Friday, 5 November 2010

Qt on Skia

The astute, regular readers I manage to have might have wondered why I have recently been playing with Skia, Google's 2D graphics rendering library, notably used in Chromium and Android. Well, now that my experiment is in a semi-usable state, I decided that it's probably about time I let the cat out of the bag and started talking about what I've been doing.

Over the past week, I've been diving into the Qt graphics stack a bit, for my own fun and amusement, to learn more about how it works and what makes it tick. This has been my first dive into graphics, so it's been a bit of a learning curve containing many gems like:
  • "transform? what's a transform"
  • "clipping? I know I need a haircut, but..."
  • "oh, you mean I actually have to store ARGB values for everything, and the order differs from toolkit to toolkit, and in some cases, from big/little endian?"
But I think I've made some progress in figuring things out slowly. And getting my project of choice, Qt rendering using Skia, to work, slowly but surely - a picture is worth a thousand words, so without further ado:
(Qt's demos/browser/, using Skia rendering)

Of course, it's still not done. There's a lot to implement (proper text rendering not using paths, clipping, supporting QBrush formats other than solid color fills...) and a lot of bugs to fix, as is visible in the screenshot above - and then the work starts in earnest to make this fast, but I'm happy with the progress so far over the past week.

As for my intentions? Well, I don't know. First, we'll have to see if I can get it finished, then, see how it performs vs Qt's own internal raster engine. If it's faster, then perhaps there's reasons to talk to the Qt graphics folks about whether it's worthwhile to include in Qt or not.

Even if this code doesn't make its way into Qt, I'm confident that there will be some valuable lessons and contributions from it. I do plan to write up another post on how to introduce a new graphics system into Qt, and I also have some notes to improve documentation for things like QPaintEngineEx.

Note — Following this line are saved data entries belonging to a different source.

-- pv_equiv track=rewrite | github.com/Siddharth8800/NQueens-AI | nqueen.py | threat_score
-- ===== SOURCE A (Python) =====
-- def threat_score(board, row, col):
--     score = 0
--     n = len(board)
--     # checking col above
--     for i in range(row - 1, -1, -1): #we start with row - 1 so we dont count the current queen
--         if board[i][col] == 1:
--             score += 1
--             break
--
--     # checking col below
--     for i in range(row + 1, n): # here we're moving up so we do row + 1
--         if board[i][col] == 1:
--             score += 1
--             break
--
--     # checking positive diagonal moving up
--     for i, j in zip(range(row - 1, -1, -1), range(col + 1, n, 1)):
--         if board[i][j] == 1:
--             score += 1
--             break
--
--     # checking positive diagonal moving down
--     for i, j in zip(range(row + 1, n, 1), range(col - 1, -1, -1)):
--         if board[i][j] == 1:
--             score += 1
--             break
--
--     # checking negative diagonal moving up
--     for i, j in zip(range(row - 1, -1, -1), range(col - 1, -1, -1)):
--         if board[i][j] == 1:
--             score += 1
--             break
--
--     # checking negative diagonal moving down
--     for i, j in zip(range(row + 1, n, 1), range(col + 1, n, 1)):
--         if board[i][j] == 1:
--             score += 1
--             break
--
--     return score
-- ===== SOURCE B (Python) =====
-- def threat_score(board, row, col):
--     n = len(board)
--     seen = set()
--     for i in range(n):
--         if i == row:
--             continue
--         r = board[i]
--         d = row - i if i < row else i - row
--         if r[col] == 1:
--             seen.add('N' if i < row else 'S')
--         if col + d < n and r[col + d] == 1:
--             seen.add('NE' if i < row else 'SE')
--         if col - d >= 0 and r[col - d] == 1:
--             seen.add('NW' if i < row else 'SW')
--     return len(seen)
-- ===== Notes on version B (the rewrite author's own statement) =====
-- stated objective: alternative
-- what changed: Instead of A's six outward directional scans with early break, B makes a single row-major pass: for each row i it computes the at-most-three columns of that row lying on the guarded lines through (row, col) (the column itself and the two diagonals at distance |row-i|), tests exactly those cells, collects the directions hit in a set and returns its size; …
-- outside the precondition, e.g. on threat_score([[0, 0], [0, 1]], -3, -1): A returns 2, B returns 1; on threat_score([[0], [0, 0, 1]], -2, 2): A returns 1, B raises IndexError
import Mathlib
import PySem

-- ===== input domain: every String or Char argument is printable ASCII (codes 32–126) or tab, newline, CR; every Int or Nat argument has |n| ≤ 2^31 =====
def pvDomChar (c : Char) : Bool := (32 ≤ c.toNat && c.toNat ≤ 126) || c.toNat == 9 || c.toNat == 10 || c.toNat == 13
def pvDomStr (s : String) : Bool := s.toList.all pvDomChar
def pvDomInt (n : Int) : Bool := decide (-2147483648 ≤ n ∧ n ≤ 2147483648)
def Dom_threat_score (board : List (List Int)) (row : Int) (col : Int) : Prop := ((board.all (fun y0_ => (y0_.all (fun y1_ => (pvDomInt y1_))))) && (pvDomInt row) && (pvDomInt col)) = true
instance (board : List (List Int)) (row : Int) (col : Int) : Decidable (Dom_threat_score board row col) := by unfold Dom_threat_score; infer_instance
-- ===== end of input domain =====

-- B replaces A's six outward ray scans by a single row-major pass: for each row i it computes
-- the at-most-three columns of that row that lie on the guarded lines through (row, col)
-- (the column itself and the two diagonals, at distance |row-i|), tests just those cells, and
-- returns the number of distinct directions hit (objective: alternative); equal values on the
-- domain stated by Pre_ below.

-- ===== PORT A =====
-- board[i][j] with Python index semantics (negative wrap); inside Pre_ every read the programs
-- perform is valid, so the `.getD 0` default (Python's IndexError) is never the decisive value.
def pvCell (board : List (List Int)) (i j : Int) : Int :=
  ((PySem.List.pyGet? board i).bind (fun r => PySem.List.pyGet? r j)).getD 0

-- each Python 'for …: if board[..] == 1: score += 1; break' loop contributes 1 iff some visited
-- cell is 1, i.e. `.any` over the (zipped) range it iterates
def threat_score (board : List (List Int)) (row : Int) (col : Int) : Int :=
  let n : Int := board.length
  let s1 : Int := if (PySem.List.pyRange (row - 1) (-1) (-1)).any
      (fun i => pvCell board i col == 1) then 1 else 0
  let s2 : Int := if (PySem.List.pyRange (row + 1) n 1).any
      (fun i => pvCell board i col == 1) then 1 else 0
  let s3 : Int := if ((PySem.List.pyRange (row - 1) (-1) (-1)).zip (PySem.List.pyRange (col + 1) n 1)).any
      (fun p => pvCell board p.1 p.2 == 1) then 1 else 0
  let s4 : Int := if ((PySem.List.pyRange (row + 1) n 1).zip (PySem.List.pyRange (col - 1) (-1) (-1))).any
      (fun p => pvCell board p.1 p.2 == 1) then 1 else 0
  let s5 : Int := if ((PySem.List.pyRange (row - 1) (-1) (-1)).zip (PySem.List.pyRange (col - 1) (-1) (-1))).any
      (fun p => pvCell board p.1 p.2 == 1) then 1 else 0
  let s6 : Int := if ((PySem.List.pyRange (row + 1) n 1).zip (PySem.List.pyRange (col + 1) n 1)).any
      (fun p => pvCell board p.1 p.2 == 1) then 1 else 0
  s1 + s2 + s3 + s4 + s5 + s6

-- ===== PORT B =====
-- body of Source B's loop for one row r = board[i]: test the column cell and the two diagonal
-- cells at distance d, recording the direction of each queen found
def pvScanRow (row col n : Int) (r : List Int) (acc : PySem.Set String) (i : Int) : PySem.Set String :=
  let d : Int := if i < row then row - i else i - row
  let acc1 := if (PySem.List.pyGet? r col).getD 0 = 1 then
    PySem.Set.add acc (if i < row then "N" else "S") else acc
  let acc2 := if col + d < n ∧ (PySem.List.pyGet? r (col + d)).getD 0 = 1 then
    PySem.Set.add acc1 (if i < row then "NE" else "SE") else acc1
  if 0 ≤ col - d ∧ (PySem.List.pyGet? r (col - d)).getD 0 = 1 then
    PySem.Set.add acc2 (if i < row then "NW" else "SW") else acc2

def threat_score_alt (board : List (List Int)) (row : Int) (col : Int) : Int :=
  let n : Int := board.length
  let seen : PySem.Set String := (PySem.List.pyRange 0 n 1).foldl
    (fun acc i => if i = row then acc
      else pvScanRow row col n ((PySem.List.pyGet? board i).getD []) acc i) PySem.Set.empty
  (seen.length : Int)

-- ===== PRECONDITION & SPEC =====
-- helper for Pre_: in row i (i ≠ row) every cell the programs test exists — the column cell
-- (possibly through Python's negative-index convention) and the ascending-diagonal cell
-- col+|row-i| whenever the scans reach it (the descending-diagonal cell col-|row-i| is then
-- automatically in range)
def pvRowOk (board : List (List Int)) (row col : Int) (i : Nat) : Prop :=
  -(((board.getD i []).length : Nat) : Int) ≤ col ∧
  col < (((board.getD i []).length : Nat) : Int) ∧
  (col + (((row - (i : Int)).natAbs : Nat) : Int) < (board.length : Int) →
    col + (((row - (i : Int)).natAbs : Nat) : Int) < (((board.getD i []).length : Nat) : Int))

-- Pre_ restricts to the natural domain: -1 ≤ row ≤ n and every tested cell exists (so neither
-- program hits an IndexError), plus the trivially safe family of queen-free boards whose rows
-- are long enough that no read raises. Outside it one of the programs raises IndexError on a
-- short row or a far out-of-range index, except in the corner where row lies outside [-1, n]
-- and A scans rows selected through Python's negative indexing from the opposite edge — a reading outside the
-- board geometry that no caller of a queen scorer would specify — while B scores the geometric
-- board.
def Pre_threat_score (board : List (List Int)) (row : Int) (col : Int) : Prop :=
  (-1 ≤ row ∧ row ≤ (board.length : Int) ∧
    ∀ i ∈ List.range board.length, (i : Int) ≠ row → pvRowOk board row col i) ∨
  ((∀ r ∈ board, (board.length : Int) ≤ (r.length : Int) ∧ (1 : Int) ∉ r) ∧
    -(board.length : Int) - 1 ≤ row ∧ row ≤ (board.length : Int) ∧
    -(board.length : Int) ≤ col ∧ col < (board.length : Int))
instance (board : List (List Int)) (row : Int) (col : Int) : Decidable (Pre_threat_score board row col) := by
  unfold Pre_threat_score pvRowOk; infer_instance

def pvWitness_threat_score : List (List Int) × Int × Int := ([[0, 1], [1, 0]], 0, 1)

def Spec_threat_score (board : List (List Int)) (row : Int) (col : Int) (out : Int) : Prop := out = threat_score_alt board row col
instance (board : List (List Int)) (row : Int) (col : Int) (out : Int) : Decidable (Spec_threat_score board row col out) := by unfold Spec_threat_score; infer_instance

-- ===== CLAIM (what is proved, stated in full; the proofs are below) =====
def Claim_equal_threat_score : Prop := ∀ (board : List (List Int)) (row : Int) (col : Int), Dom_threat_score board row col → Pre_threat_score board row col → Spec_threat_score board row col (threat_score board row col)

-- ===== LEMMAS AND PROOFS =====

-- the condition under which Source B's pass over row i records direction string x
def pvEmits (board : List (List Int)) (row col n i : Int) (x : String) : Prop :=
  (pvCell board i col = 1 ∧ x = (if i < row then "N" else "S")) ∨
  (col + (if i < row then row - i else i - row) < n ∧
    pvCell board i (col + (if i < row then row - i else i - row)) = 1 ∧
    x = (if i < row then "NE" else "SE")) ∨
  (0 ≤ col - (if i < row then row - i else i - row) ∧
    pvCell board i (col - (if i < row then row - i else i - row)) = 1 ∧
    x = (if i < row then "NW" else "SW"))

-- the row read in Source B equals the two-step Python cell read
lemma read_eq (board : List (List Int)) (i j : Int) :
    (PySem.List.pyGet? ((PySem.List.pyGet? board i).getD []) j).getD 0 = pvCell board i j := by
  unfold pvCell
  cases h : PySem.List.pyGet? board i with
  | none => simp [PySem.List.pyGet?]
  | some r => simp

lemma mem_pvScanRow (board : List (List Int)) (row col n i : Int) (acc : PySem.Set String) (x : String) :
    x ∈ pvScanRow row col n ((PySem.List.pyGet? board i).getD []) acc i ↔
      x ∈ acc ∨ pvEmits board row col n i x := by
  unfold pvScanRow pvEmits
  simp only [read_eq]
  split_ifs <;> simp_all [PySem.Set.mem_add] <;> tauto

lemma nodup_ite_add (c : Prop) [Decidable c] (s : PySem.Set String) (y : String)
    (h : s.Nodup) : (if c then PySem.Set.add s y else s).Nodup := by
  split_ifs
  · exact PySem.Set.nodup_add s y h
  · exact h

lemma nodup_pvScanRow (row col n : Int) (r : List Int) (acc : PySem.Set String) (i : Int)
    (h : acc.Nodup) : (pvScanRow row col n r acc i).Nodup := by
  unfold pvScanRow
  exact nodup_ite_add _ _ _ (nodup_ite_add _ _ _ (nodup_ite_add _ _ _ h))

lemma mem_foldB (board : List (List Int)) (row col n : Int) (l : List Int) (acc : PySem.Set String) (x : String) :
    x ∈ l.foldl (fun acc i => if i = row then acc
        else pvScanRow row col n ((PySem.List.pyGet? board i).getD []) acc i) acc ↔
      x ∈ acc ∨ ∃ i ∈ l, i ≠ row ∧ pvEmits board row col n i x := by
  induction l generalizing acc with
  | nil => simp
  | cons hd tl ih =>
    rw [List.foldl_cons, ih]
    by_cases hhd : hd = row
    · simp [hhd]
    · rw [if_neg hhd, mem_pvScanRow]; simp [hhd]; tauto

lemma mem_seenB (board : List (List Int)) (row col : Int) (x : String) :
    x ∈ (PySem.List.pyRange 0 (board.length : Int) 1).foldl
        (fun acc i => if i = row then acc
          else pvScanRow row col (board.length : Int) ((PySem.List.pyGet? board i).getD []) acc i)
        PySem.Set.empty ↔
      ∃ i ∈ PySem.List.pyRange 0 (board.length : Int) 1, i ≠ row ∧
        pvEmits board row col (board.length : Int) i x := by
  rw [mem_foldB]
  simp [PySem.Set.empty]

lemma nodup_seenB (board : List (List Int)) (row col : Int) :
    ((PySem.List.pyRange 0 (board.length : Int) 1).foldl
        (fun acc i => if i = row then acc
          else pvScanRow row col (board.length : Int) ((PySem.List.pyGet? board i).getD []) acc i)
        PySem.Set.empty).Nodup := by
  have : ∀ (l : List Int) (acc : PySem.Set String), acc.Nodup →
      (l.foldl (fun acc i => if i = row then acc
        else pvScanRow row col (board.length : Int) ((PySem.List.pyGet? board i).getD []) acc i) acc).Nodup := by
    intro l
    induction l with
    | nil => intro acc h; exact h
    | cons hd tl ih =>
      intro acc h
      refine ih _ ?_
      dsimp only
      split_ifs
      · exact h
      · exact nodup_pvScanRow _ _ _ _ _ _ h
  exact this _ _ (by simp [PySem.Set.empty])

If you're interested in tracking my progress, keep an eye on my skia-master branch on Gitorious. Note that if you want to try it yourself, for now you'll need the Qt branch of my Skia clone on github (note that this will only work on x86 with SSE2 support for now), because Skia's upstream SVN repository doesn't have an up to date/working buildsystem, and also contains a few problems that block compilation. I'm aware that this isn't really end-user-friendly, or a very sensible approach, but it will do for the short term. Just build it and copy libskia.a into /src/plugins/graphicssystems/skia/.

I'd like to thank a few people for their assistance:

  • Andreas Kling, for nudging me to indulge my insane self and actually try this
  • John Brooks, for giving me a crash course on how images are actually stored in memory
  • Samuel Rødal, for walking me through the internals of Qt's graphics guts
  • Zack Rusin, for his discussion/help with implementing complex non-joined sub-paths in QSkiaPaintEngine::fill()

I'll leave you with some screenshots showing the earlier work at getting things rendered, just for fun.




the first thing Qt on Skia drew, a test circle and a border. getting somewhere more useful, we rendered some blocks!




Qt on Skia manages to draw shapes in mostly the right place! Qt on Skia draws pixmaps for the first time

4 comments:

  1. Hah, nice hack. Why Skia and not, say, Cairo?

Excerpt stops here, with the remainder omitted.